Community
Participate
Working Groups
Created attachment 166031 [details] Thread dump of deadlocked eclipse Build ID: I20100422-1310 I was editing a Java file (Project.java from o.e.core.internal.resources). I think that I tried scrolling the editor right when Eclipse deadlocked. Thread dump attached.
Thread dump seems to indicate that Threads main Worker-48 Worker-50 Text Viewer Hover Presenter all try to access the shared AST, and are all locked in its object monitor. At the same time, Worker-49 Worker-48 Worker-41 Worker-40 hangs in SelectionListenerWithASTManager, and a couple of JavaReconciler Threads are also waiting...
To be investigated for M7.
I've also had my Eclipse hang these past couple of days. There's also bug 302581 which I presume is related.
>To be investigated for M7. I take this as a +1 for RC1. I need to look again whether the proposed fix from bug 302581 really was OK but currently I'm on a business trip.
John, can you please review the patch?
Created attachment 167926 [details] Fix
I don't understand why this patch fixes the problem. It looks like the problem is that threads are waiting on reconciliation, but no reconcile is happening. For this to happen it means either there was no notification, or the notification happened before the isReconciling() condition changed. Since the fIsReconciling field is already volatile, adding synchronization around assigning that field shouldn't make any difference. I don't know this code very well, but I noticed there is one code path at the top of the cached() method where there is no notification and it just returns. I can't clearly see how this leads to the deadlock, but the code is complicated enough that maybe it is possible. Ideally if any state changes that affects the outcome of isReconciling() there should be a notification within the same synchronized block.

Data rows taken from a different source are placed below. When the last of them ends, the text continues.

-- pv_equiv track=rewrite | github.com/AraaaAraa/SegundoParcial | validaciones_y_prints.py | calcular_racha_en_partida
-- ===== SOURCE A (Python) =====
-- def calcular_racha_en_partida(respuestas_actuales: list) -> int:
--     if not respuestas_actuales:
--         return 0
--
--     racha_actual = 0
--     i = len(respuestas_actuales) - 1
--
--     while i >= 0:
--         respuesta = respuestas_actuales[i]
--         es_correcta = False
--         for clave in respuesta:
--             if clave == "es_correcta":
--                 es_correcta = respuesta[clave]
--                 break
--
--         if es_correcta:
--             racha_actual += 1
--         else:
--             break
--
--         i -= 1
--
--     return racha_actual
-- ===== SOURCE B (Python) =====
-- def calcular_racha_en_partida(respuestas_actuales: list) -> int:
--     racha = 0
--     for respuesta in respuestas_actuales:
--         if respuesta.get("es_correcta"):
--             racha += 1
--         else:
--             racha = 0
--     return racha
-- ===== Notes on version B (the rewrite author's own statement) =====
-- stated objective: simpler
-- what changed: Replaces the backward index loop with early break (and the hand-written key scan per dict) by a single forward pass that increments a counter on a correct answer and resets it to 0 otherwise, using dict.get.
import Mathlib
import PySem

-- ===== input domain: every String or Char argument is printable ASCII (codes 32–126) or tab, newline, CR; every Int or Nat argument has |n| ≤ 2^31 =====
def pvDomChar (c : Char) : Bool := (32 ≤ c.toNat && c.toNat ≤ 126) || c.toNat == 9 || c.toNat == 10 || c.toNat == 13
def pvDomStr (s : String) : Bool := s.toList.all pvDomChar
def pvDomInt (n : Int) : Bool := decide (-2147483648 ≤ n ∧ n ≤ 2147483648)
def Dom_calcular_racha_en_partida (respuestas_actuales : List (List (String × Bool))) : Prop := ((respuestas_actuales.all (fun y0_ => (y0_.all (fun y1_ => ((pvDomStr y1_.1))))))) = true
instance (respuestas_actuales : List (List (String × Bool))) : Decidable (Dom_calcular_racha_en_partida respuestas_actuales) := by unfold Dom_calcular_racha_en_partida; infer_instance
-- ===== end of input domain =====

-- ===== PORT A =====
-- B replaces A's backward index loop (early break) by a forward counter pass; simpler decomposition, same values.

-- A's inner `for clave in respuesta: if clave == "es_correcta": es_correcta = respuesta[clave]; break`
-- (default False when the key is absent)
def pvA_es_correcta : List (String × Bool) → Bool
  | [] => false
  | (k, v) :: rest => if k = "es_correcta" then v else pvA_es_correcta rest

-- A's `while i >= 0` loop; the Nat argument is i+1 (0 means i = -1, loop exits)
def pvA_loop (xs : List (List (String × Bool))) : Nat → Int → Int
  | 0, racha => racha
  | n + 1, racha =>
    let respuesta := (PySem.List.pyGet? xs (n : Int)).getD []
    if pvA_es_correcta respuesta then pvA_loop xs n (racha + 1) else racha

def calcular_racha_en_partida (respuestas_actuales : List (List (String × Bool))) : Int :=
  if respuestas_actuales = [] then 0
  else pvA_loop respuestas_actuales respuestas_actuales.length 0

-- ===== PORT B =====
-- `respuesta.get("es_correcta")` is truthy iff the first "es_correcta" entry holds true (None/False otherwise)
def pvB_correcta (r : List (String × Bool)) : Bool :=
  ((PySem.Dict.mk r).get? "es_correcta").getD false

def calcular_racha_en_partida_alt (respuestas_actuales : List (List (String × Bool))) : Int :=
  respuestas_actuales.foldl (fun racha respuesta => if pvB_correcta respuesta then racha + 1 else 0) 0

-- ===== PRECONDITION & SPEC =====
def Spec_calcular_racha_en_partida (respuestas_actuales : List (List (String × Bool))) (out : Int) : Prop := out = calcular_racha_en_partida_alt respuestas_actuales
instance (respuestas_actuales : List (List (String × Bool))) (out : Int) : Decidable (Spec_calcular_racha_en_partida respuestas_actuales out) := by unfold Spec_calcular_racha_en_partida; infer_instance

-- ===== CLAIM =====
def Claim_equal_calcular_racha_en_partida : Prop := ∀ (respuestas_actuales : List (List (String × Bool))), Dom_calcular_racha_en_partida respuestas_actuales → Spec_calcular_racha_en_partida respuestas_actuales (calcular_racha_en_partida respuestas_actuales)

-- ===== LEMMAS AND PROOFS =====

-- count of the leading run of correct answers
def pvCW : List (List (String × Bool)) → Int
  | [] => 0
  | r :: t => if pvB_correcta r then 1 + pvCW t else 0

theorem pvCW_all (l : List (List (String × Bool))) (h : ∀ r ∈ l, pvB_correcta r = true) :
    pvCW l = (l.length : Int) := by
  induction l with
  | nil => simp [pvCW]
  | cons r t ih =>
    simp only [pvCW, h r (by simp), if_pos]
    rw [ih (fun x hx => h x (by simp [hx]))]
    simp; omega

theorem pv_correcta_eq (r : List (String × Bool)) : pvA_es_correcta r = pvB_correcta r := by
  induction r with
  | nil => rfl
  | cons p t ih =>
    obtain ⟨k, v⟩ := p
    by_cases hk : k = "es_correcta"
    · subst hk
      simp [pvA_es_correcta, pvB_correcta, PySem.Dict.get?_mk_cons]
    · simp [pvA_es_correcta, pvB_correcta, PySem.Dict.get?_mk_cons, hk] at ih ⊢
      simpa [pvB_correcta] using ih

theorem pvA_loop_eq (xs : List (List (String × Bool))) :
    ∀ (n : Nat), n ≤ xs.length → ∀ (racha : Int),
      pvA_loop xs n racha = racha + pvCW ((xs.take n).reverse) := by
  intro n
  induction n with
  | zero => intro _ racha; simp [pvA_loop, pvCW]
  | succ m ih =>
    intro hn racha
    have hm : m < xs.length := by omega
    have hget : (PySem.List.pyGet? xs (m : Int)).getD [] = xs[m] := by
      rw [PySem.List.pyGet?_natCast]
      simp [hm]
    have htake : (xs.take (m + 1)).reverse = xs[m] :: (xs.take m).reverse := by
      rw [List.take_add_one]
      simp [hm]
    rw [htake]
    simp only [pvA_loop, hget, pvCW, pv_correcta_eq]
    split
    · rw [ih (by omega)]; ring
    · omega

theorem pvB_foldl (xs : List (List (String × Bool))) (c : Int) :
    xs.foldl (fun racha respuesta => if pvB_correcta respuesta then racha + 1 else 0) c =
      if ∀ r ∈ xs, pvB_correcta r = true then c + (xs.length : Int) else pvCW xs.reverse := by
  induction xs using List.reverseRecOn generalizing c with
  | nil => simp
  | append_singleton ys x ih =>
    rw [List.foldl_append]
    simp only [List.foldl_cons, List.foldl_nil]
    rw [ih c]
    by_cases hx : pvB_correcta x = true
    · by_cases hy : ∀ r ∈ ys, pvB_correcta r = true
      · have hall : ∀ r ∈ ys ++ [x], pvB_correcta r = true := by
          intro r hr
          rcases List.mem_append.1 hr with h | h
          · exact hy r h
          · simp at h; subst h; exact hx
        rw [if_pos hy, if_pos hx, if_pos hall]
        simp; omega
      · have hnall : ¬ ∀ r ∈ ys ++ [x], pvB_correcta r = true := by
          intro h; exact hy (fun r hr => h r (by simp [hr]))
        rw [if_neg hy, if_pos hx, if_neg hnall]
        simp only [List.reverse_append, List.reverse_singleton, List.singleton_append, pvCW,
          if_pos hx]
        omega
    · have hnall : ¬ ∀ r ∈ ys ++ [x], pvB_correcta r = true := by
        intro h; exact hx (h x (by simp))
      rw [if_neg hx, if_neg hnall]
      simp only [List.reverse_append, List.reverse_singleton, List.singleton_append, pvCW, hx]
      simp

-- ===== VERDICT =====
theorem calcular_racha_en_partida_spec : Claim_equal_calcular_racha_en_partida := by
  intro xs _
  unfold Spec_calcular_racha_en_partida calcular_racha_en_partida calcular_racha_en_partida_alt
  by_cases h : xs = []
  · subst h; simp
  · rw [if_neg h, pvA_loop_eq xs xs.length le_rfl 0, List.take_length, pvB_foldl]
    by_cases hall : ∀ r ∈ xs, pvB_correcta r = true
    · rw [if_pos hall, pvCW_all _ (by intro r hr; exact hall r (List.mem_reverse.1 hr))]
      simp
    · rw [if_neg hall]; omega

>I don't understand why this patch fixes the problem. I thought that a possible scenario for the deadlock could be that for some reason the progress monitor gets canceled (fIsReconciling -> true) while getAST(...) is already inside the fWaitLock. The patch should have closed that hole - however, I noticed that this would not fix that scenario because if the thread dies then it won't be able to notify it later. After looking at the code and trying to reproduce the deadlock I found the scenario and the fix for the deadlock. Test Case: 0 start dev/host workspace 1. add the following breakpoints - but disable all at this point ASTProvider, line 318 ASTProvider, line 440 ASTProvider, line 452 ASTProvider, line 599 2. start target workspace that has a Java project and two CUs (C1, C2) 3. disable 'Mark Occurrences' in the target 4. paste this into Package Explorer: import java.util.HashMap;; public class C1 {HashMap m} public class C2 {} 5. switch/activated editor for C1 6. enable bpt 440 7. switch/activated editor for C2 ==> hit bpt 440 8. disable bpt 440 9. switch to C1 10. enable bpt 599 and 452 11. type a space in C1 ==> hit bpt 599 12. select HashMap m; and press Ctrl+C ==> hit bpt 452 13. resume all threads except main and the one that waits in bpt 440 14. enable bpt 318 15. resume the thread that waits in bpt 440 16. resume the main thread 17. resume all other waiting threads ==> deadlock The problem is that we call isReconciling(...) without synchronizing it with fReconcileLock and unfortunately we cannot add this inside the fWaitLock without introducing yet another deadlock. There are two possible fixes: 1) We synchronized the synchronized (fReconcileLock) {...} in aboutToBeReconciled(...) with the fWaitLock. This is risky. 2) We switch the two statements in the synchronized block in aboutToBeReconciled(...). This works because the important condition is is changed first and hence it will not wait inside getAST(...). That the fReconciling flag is set to true afterwards doesn't harm. Since we already have RC1 and introducing another lock is always risky, I will fix this using 2). I went through the fix with Markus and he agrees on that. John, can you agree with that as well?
Created attachment 168146 [details] Fix
+1 for RC1. Reproduced the deadlock with given steps, except for > 3. disable 'Mark Occurrences' in the target where I had to *enable* Mark Occurrences. Verified that the fix solves this issue.
Patch committed to HEAD.
Starting verification...
Verified in I20100516-0800 that the scenario from comment 8 can't happen any more and that the dump from comment 0 likely ran into this problem.